Discover how Jeanmarie finds emotional strength and laughter after a diagnosis of metastatic breast cancer.

Lighting up for advocacy

Jeanmarie credits her first metastatic breast cancer conference at Living Beyond Breast Cancer (LBBC) as a turning point. “It was the first time I met others living with metastatic breast cancer,” Jeanmarie says. “LBBC encouraged me to go through advocacy training, to connect with other women, and to speak up in my community. That’s what really started it all.”

When Jeanmarie attended a local breast cancer walk in her community, she noticed the focus on survivorship and the absence of people living with metastatic disease. “I told them, 30% of the women in these pink tutus will go on to develop metastatic breast cancer. Where is their visibility?”

Since then, Jeanmarie has worked with officials in Ocean City, NJ, to raise awareness about MBC. She lobbied for proclamations naming October 13 as Metastatic Breast Cancer Awareness Day and worked with local leaders to light the city bridge in metastatic awareness colors. She also speaks at county meetings on behalf of research funding and policy issues.

“Funding for MBC is only 7% of breast cancer research,” she says. “People need to know what stage IV means and why we need resources.”

Above ground, it’s a good day: Choosing joy and gratitude

Jeanmarie insists on finding joy and purpose in daily life. She still teaches online classes part-time. She attends support groups, goes to retreats, and advocates for MBC. She is a caregiver for her children. She and her husband go out for lunch together almost every day, trying new restaurants or enjoying pizza on the boardwalk before a movie.

“I say it every morning: I’m above ground. It’s a good day. Make it a good day,” Jeanmarie says.

She knows not everyone with metastatic disease can say the same, and she doesn’t take her health for granted. “I’m blessed,” she adds. “I have a good care team, family support, and so many resources. I’m not alone.”

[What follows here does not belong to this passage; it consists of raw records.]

-- pv_equiv track=rewrite | github.com/emecoding/jokc | jokc.py | functionHasBrackets
-- ===== SOURCE A (Python) =====
-- def functionHasBrackets(function):
--     brackets = 0
--     for i in function:
--         if i == "(": brackets += 1
--         elif i == ")":
--             brackets += 1
--             break
--
--     if brackets == 2: return True
--     else: return False
-- ===== SOURCE B (Python) =====
-- def functionHasBrackets(function):
--     idx = function.find(')')
--     if idx == -1:
--         return False
--     return function[:idx].count('(') == 1
-- ===== Notes on version B (the rewrite author's own statement) =====
-- stated objective: simpler
-- what changed: Replaces A's per-character accumulating scan-with-break by a two-phase find-then-count (locate the first closing bracket, then count opening brackets in the prefix), done by C-level str.find/str.count instead of a Python-level loop.
-- intended difference: On strings containing no ')' but exactly two '(' (e.g. '((') A returns True because its counter happens to reach 2 without ever seeing a closing bracket, while B returns False; a string with no closing bracket has no matching bracket pair, so False is intended. — e.g. on functionHasBrackets("(("): A returns true, B returns false
import Mathlib
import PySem

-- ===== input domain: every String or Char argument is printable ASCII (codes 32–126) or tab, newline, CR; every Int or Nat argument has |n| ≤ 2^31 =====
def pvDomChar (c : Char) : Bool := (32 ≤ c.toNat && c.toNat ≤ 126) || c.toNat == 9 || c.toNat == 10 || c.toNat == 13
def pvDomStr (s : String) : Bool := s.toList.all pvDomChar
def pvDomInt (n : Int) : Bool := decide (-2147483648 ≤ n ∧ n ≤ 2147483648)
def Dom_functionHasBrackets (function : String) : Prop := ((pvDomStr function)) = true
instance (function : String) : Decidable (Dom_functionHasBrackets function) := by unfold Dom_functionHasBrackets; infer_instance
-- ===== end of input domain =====

-- B changes A's single accumulating scan-with-break into find-first-')' then count-'('-in-prefix
-- (simpler decomposition); on strings with no ')' and exactly two '(' A accidentally returns True, B returns False (see D_).

-- ===== PORT A =====
-- the for-loop with break: state = brackets; break is modelled by returning immediately
def fhbLoop : List Char → Nat → Nat
  | [], brackets => brackets
  | c :: rest, brackets =>
      if c = '(' then fhbLoop rest (brackets + 1)
      else if c = ')' then brackets + 1          -- += 1 then break
      else fhbLoop rest brackets

def functionHasBrackets (function : String) : Bool :=
  decide (fhbLoop function.toList 0 = 2)

-- ===== PORT B =====
def functionHasBrackets_alt (function : String) : Bool :=
  let idx := PySem.Str.find function ")"
  if idx = -1 then false
  else decide (PySem.Str.count (PySem.Str.slice function none (some idx)) "(" = 1)

-- ===== PRECONDITION & SPEC =====
-- On strings containing no ')' but exactly two '(' (e.g. "(("), A returns true because its counter
-- happens to reach 2 without ever seeing a closing bracket, while B returns false; a string with no
-- closing bracket has no matching bracket pair, so false is the intended value.
def D_functionHasBrackets (function : String) : Prop :=
  ')' ∉ function.toList ∧ function.toList.count '(' = 2
instance (function : String) : Decidable (D_functionHasBrackets function) := by
  unfold D_functionHasBrackets; infer_instance

def Spec_functionHasBrackets (function : String) (out : Bool) : Prop :=
  ¬ D_functionHasBrackets function → out = functionHasBrackets_alt function
instance (function : String) (out : Bool) : Decidable (Spec_functionHasBrackets function out) := by
  unfold Spec_functionHasBrackets; infer_instance

def pvDiffWitness_functionHasBrackets : String := "(("
def pvDiffWitnessOut_functionHasBrackets : Bool × Bool := (true, false)

-- ===== CLAIM (what is proved, stated in full; the proofs are below) =====
def Claim_unchanged_functionHasBrackets : Prop := ∀ (function : String), Dom_functionHasBrackets function → Spec_functionHasBrackets function (functionHasBrackets function)
def Claim_changed_functionHasBrackets : Prop := Dom_functionHasBrackets (pvDiffWitness_functionHasBrackets) ∧ D_functionHasBrackets (pvDiffWitness_functionHasBrackets) ∧ functionHasBrackets (pvDiffWitness_functionHasBrackets) = pvDiffWitnessOut_functionHasBrackets.1 ∧ functionHasBrackets_alt (pvDiffWitness_functionHasBrackets) = pvDiffWitnessOut_functionHasBrackets.2 ∧ pvDiffWitnessOut_functionHasBrackets.1 ≠ pvDiffWitnessOut_functionHasBrackets.2
def Claim_exact_functionHasBrackets : Prop := ∀ (function : String), Dom_functionHasBrackets function → D_functionHasBrackets function → functionHasBrackets function ≠ functionHasBrackets_alt function

-- ===== LEMMAS AND PROOFS =====

-- A's loop: count '(' up to (excluding) the first ')', +1 if a ')' exists; plain count otherwise
theorem fhbLoop_eq (cs : List Char) (b : Nat) :
    fhbLoop cs b =
      b + (if ')' ∈ cs then (cs.takeWhile (· ≠ ')')).count '(' + 1 else cs.count '(') := by
  induction cs generalizing b with
  | nil => simp [fhbLoop]
  | cons c rest ih =>
    by_cases hc : c = '('
    · subst hc
      simp only [fhbLoop, ih, List.mem_cons, List.takeWhile_cons, List.count_cons]
      split_ifs with h1 h2 h3 <;> simp_all <;> omega
    · by_cases hcr : c = ')'
      · subst hcr; simp [fhbLoop, hc]
      · simp only [fhbLoop, if_neg hc, if_neg hcr, ih, List.mem_cons, List.count_cons]
        rw [List.takeWhile_cons_of_pos (by simp [hcr])]
        have hor : (')' = c ∨ ')' ∈ rest) ↔ ')' ∈ rest := by
          constructor
          · rintro (h | h)
            · exact absurd h.symm hcr
            · exact h
          · exact Or.inr
        rw [if_congr hor rfl rfl]
        have hnc : ¬ ('(' = c) := fun h => hc h.symm
        split_ifs with h1 <;> simp_all

-- PySem single-character substring count is List.count
theorem count_go_single (c : Char) (l : List Char) (fuel : Nat) (acc : Nat)
    (h : l.length ≤ fuel) :
    PySem.Chars.count.go [c] fuel l acc = acc + l.count c := by
  induction l generalizing fuel acc with
  | nil => cases fuel <;> simp [PySem.Chars.count.go]
  | cons x t ih =>
    cases fuel with
    | zero => simp at h
    | succ n =>
      simp only [List.length_cons, Nat.succ_le_succ_iff] at h
      by_cases hx : c = x
      · subst hx
        simp [PySem.Chars.count.go, List.isPrefixOf, ih _ _ h]
        omega
      · have hpf : ([c].isPrefixOf (x :: t)) = false := by
          simp [List.isPrefixOf, hx]
        simp [PySem.Chars.count.go, hpf, ih _ _ h, Ne.symm hx]

theorem chars_count_single (s : List Char) (c : Char) :
    PySem.Chars.count s [c] = s.count c := by
  simp [PySem.Chars.count, count_go_single c s s.length 0 le_rfl]

-- a one-character list is an infix iff the character occurs
theorem singleton_infix_iff (c : Char) (l : List Char) : [c] <:+: l ↔ c ∈ l := by
  constructor
  · intro h; exact h.mem (by simp)
  · intro h
    obtain ⟨s, t, rfl⟩ := List.append_of_mem h
    exact ⟨s, t, by simp⟩

-- take up to the first occurrence of ')' is takeWhile (· ≠ ')')
theorem take_eq_takeWhile (cs : List Char) (k : Nat)
    (hk : cs[k]? = some ')') (hmin : ∀ i < k, cs[i]? ≠ some ')') :
    cs.take k = cs.takeWhile (· ≠ ')') := by
  induction cs generalizing k with
  | nil => simp at hk
  | cons c rest ih =>
    cases k with
    | zero =>
      simp only [List.getElem?_cons_zero, Option.some.injEq] at hk
      simp [hk]
    | succ n =>
      have hc : c ≠ ')' := by
        have := hmin 0 (Nat.succ_pos n); simpa using this
      simp only [List.getElem?_cons_succ] at hk
      have hmin' : ∀ i < n, rest[i]? ≠ some ')' := by
        intro i hi
        have := hmin (i + 1) (by omega); simpa using this
      simp [hc, ih n hk hmin']

theorem functionHasBrackets_eq_of_not_D (function : String)
    (hD : ¬ D_functionHasBrackets function) :
    functionHasBrackets function = functionHasBrackets_alt function := by
  unfold functionHasBrackets functionHasBrackets_alt
  have hSF : PySem.Str.find function ")" = PySem.Chars.find function.toList [')'] := by
    simp
  rw [hSF]
  by_cases hfind : PySem.Chars.find function.toList [')'] = -1
  · -- no ')' in the string
    have hni : ¬ ([')'] <:+: function.toList) :=
      (PySem.Chars.find_eq_neg_one_iff (s := function.toList) (sub := [')'])).mp hfind
    have hnm : ')' ∉ function.toList := fun h => hni ((singleton_infix_iff _ _).mpr h)
    have hcnt : function.toList.count '(' ≠ 2 := fun h => hD ⟨hnm, h⟩
    simp [hfind, fhbLoop_eq, hnm, hcnt]
  · -- ')' occurs; find points at its first occurrence
    have h0 : (0:Int) ≤ PySem.Chars.find function.toList [')'] := by
      have := PySem.Chars.neg_one_le_find (s := function.toList) (sub := [')'])
      omega
    obtain ⟨hpre, hminp⟩ :=
      PySem.Chars.find_spec (s := function.toList) (sub := [')']) h0
    set k : Nat := (PySem.Chars.find function.toList [')']).toNat with hkdef
    -- function.toList[k]? = some ')'
    obtain ⟨t, ht⟩ := hpre
    have hdropk : function.toList.drop k = ')' :: t := by simpa using ht.symm
    have hk_lt : k < function.toList.length := by
      by_contra hge
      rw [List.drop_eq_nil_of_le (by omega)] at hdropk
      simp at hdropk
    have hget : function.toList[k]? = some ')' := by
      have := congrArg List.head? hdropk
      rwa [List.head?_drop] at this
    have hmin : ∀ i < k, function.toList[i]? ≠ some ')' := by
      intro i hi hgi
      apply hminp i (by omega)
      have hi_lt : i < function.toList.length := by
        by_contra hge
        rw [List.getElem?_eq_none_iff.mpr (by omega)] at hgi
        simp at hgi
      refine ⟨function.toList.drop (i+1), ?_⟩
      rw [List.getElem?_eq_getElem hi_lt] at hgi
      have hgi' : function.toList[i] = ')' := by simpa using hgi
      have hdi : function.toList.drop i = ')' :: function.toList.drop (i+1) := by
        rw [List.drop_eq_getElem_cons hi_lt, hgi']
      simp [hdi]
    have hmem : ')' ∈ function.toList := List.mem_of_getElem? hget
    have htake : function.toList.take k = function.toList.takeWhile (· ≠ ')') :=
      take_eq_takeWhile function.toList k hget hmin
    rw [if_neg hfind, fhbLoop_eq, if_pos hmem]
    have hcount : PySem.Str.count
        (PySem.Str.slice function none (some (PySem.Chars.find function.toList [')']))) "("
        = (function.toList.takeWhile (· ≠ ')')).count '(' := by
      rw [PySem.Str.count_eq]
      have hsl : (PySem.Str.slice function none
          (some (PySem.Chars.find function.toList [')']))).toList
          = function.toList.take k := by
        have := PySem.List.slice_to (xs := function.toList)
          (b := PySem.Chars.find function.toList [')']) h0
        simp [PySem.Str.slice, this, hkdef]
      rw [hsl, htake]
      have h1 : ("(" : String).toList = ['('] := rfl
      rw [h1, chars_count_single]
    rw [hcount]
    simp only [Nat.zero_add, decide_eq_decide]
    omega

-- ===== VERDICT (by name: the statement is the Claim_ definition above) =====
theorem functionHasBrackets_spec : Claim_unchanged_functionHasBrackets := by
  intro function _ hD
  exact functionHasBrackets_eq_of_not_D function hD

theorem functionHasBrackets_changed : Claim_changed_functionHasBrackets := by
  unfold Claim_changed_functionHasBrackets; decide

theorem functionHasBrackets_tight : Claim_exact_functionHasBrackets := by
  intro function _ hD
  obtain ⟨hnm, hcnt⟩ := hD
  have hni : ¬ ([')'] <:+: function.toList) := fun h => hnm ((singleton_infix_iff _ _).mp h)
  have hfind : PySem.Chars.find function.toList [')'] = -1 :=
    (PySem.Chars.find_eq_neg_one_iff (s := function.toList) (sub := [')'])).mpr hni
  have hA : functionHasBrackets function = true := by
    simp [functionHasBrackets, fhbLoop_eq, hnm, hcnt]
  have hB : functionHasBrackets_alt function = false := by
    simp [functionHasBrackets_alt, hfind]
  simp [hA, hB]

Learn how Jeanmarie sought help after a breaking point, and why you don’t need to wait for one.

Doctor Feelgood:

Jeanmarie's prescription for living well with metastatic breast cancer

By: Jeanmarie Mason

• Reframe the diagnosis: By seeing MBC as a chronic disease, not an automatic death sentence, I can focus on what I can do now. That helps me cope with fear.
• Stay informed about treatment options: Knowing what options are available for when there’s progression gives me confidence and eases the anxiety of wondering what’s next.
• Pace yourself: Fatigue changes everything, so I plan for rest with daily naps, use a rollator for mobility, and let go of 12-hour workdays to save energy for what matters.
• Take care of your mental health: Therapy, journaling, and humor help me manage anxiety and low moments. Seeking emotional care is part of taking care of myself.
• Talk openly with family: By being honest about my diagnosis, I keep us focused on resilience instead of fear, even when those conversations are difficult.
• Asking for help is advocacy: Whether it’s a handicapped parking placard, help with luggage, or emotional support, asking for what I need is strength, not weakness.
• Find purpose: Working for proclamations, lighting bridges in MBC colors, and raising awareness locally gives me direction and meaning.
• Make time for joy: Starting the day with “I’m above ground. It’s a good day. Make it a good day” helps me keep perspective and find happiness in small things like lunch dates and the boardwalk.
• Connect with people who get it: Support groups and LBBC events bring me into a community where I don’t have to explain what MBC means.
• Balance hope with reality: Being realistic about the disease while making the most of today helps me avoid denial without living in fear.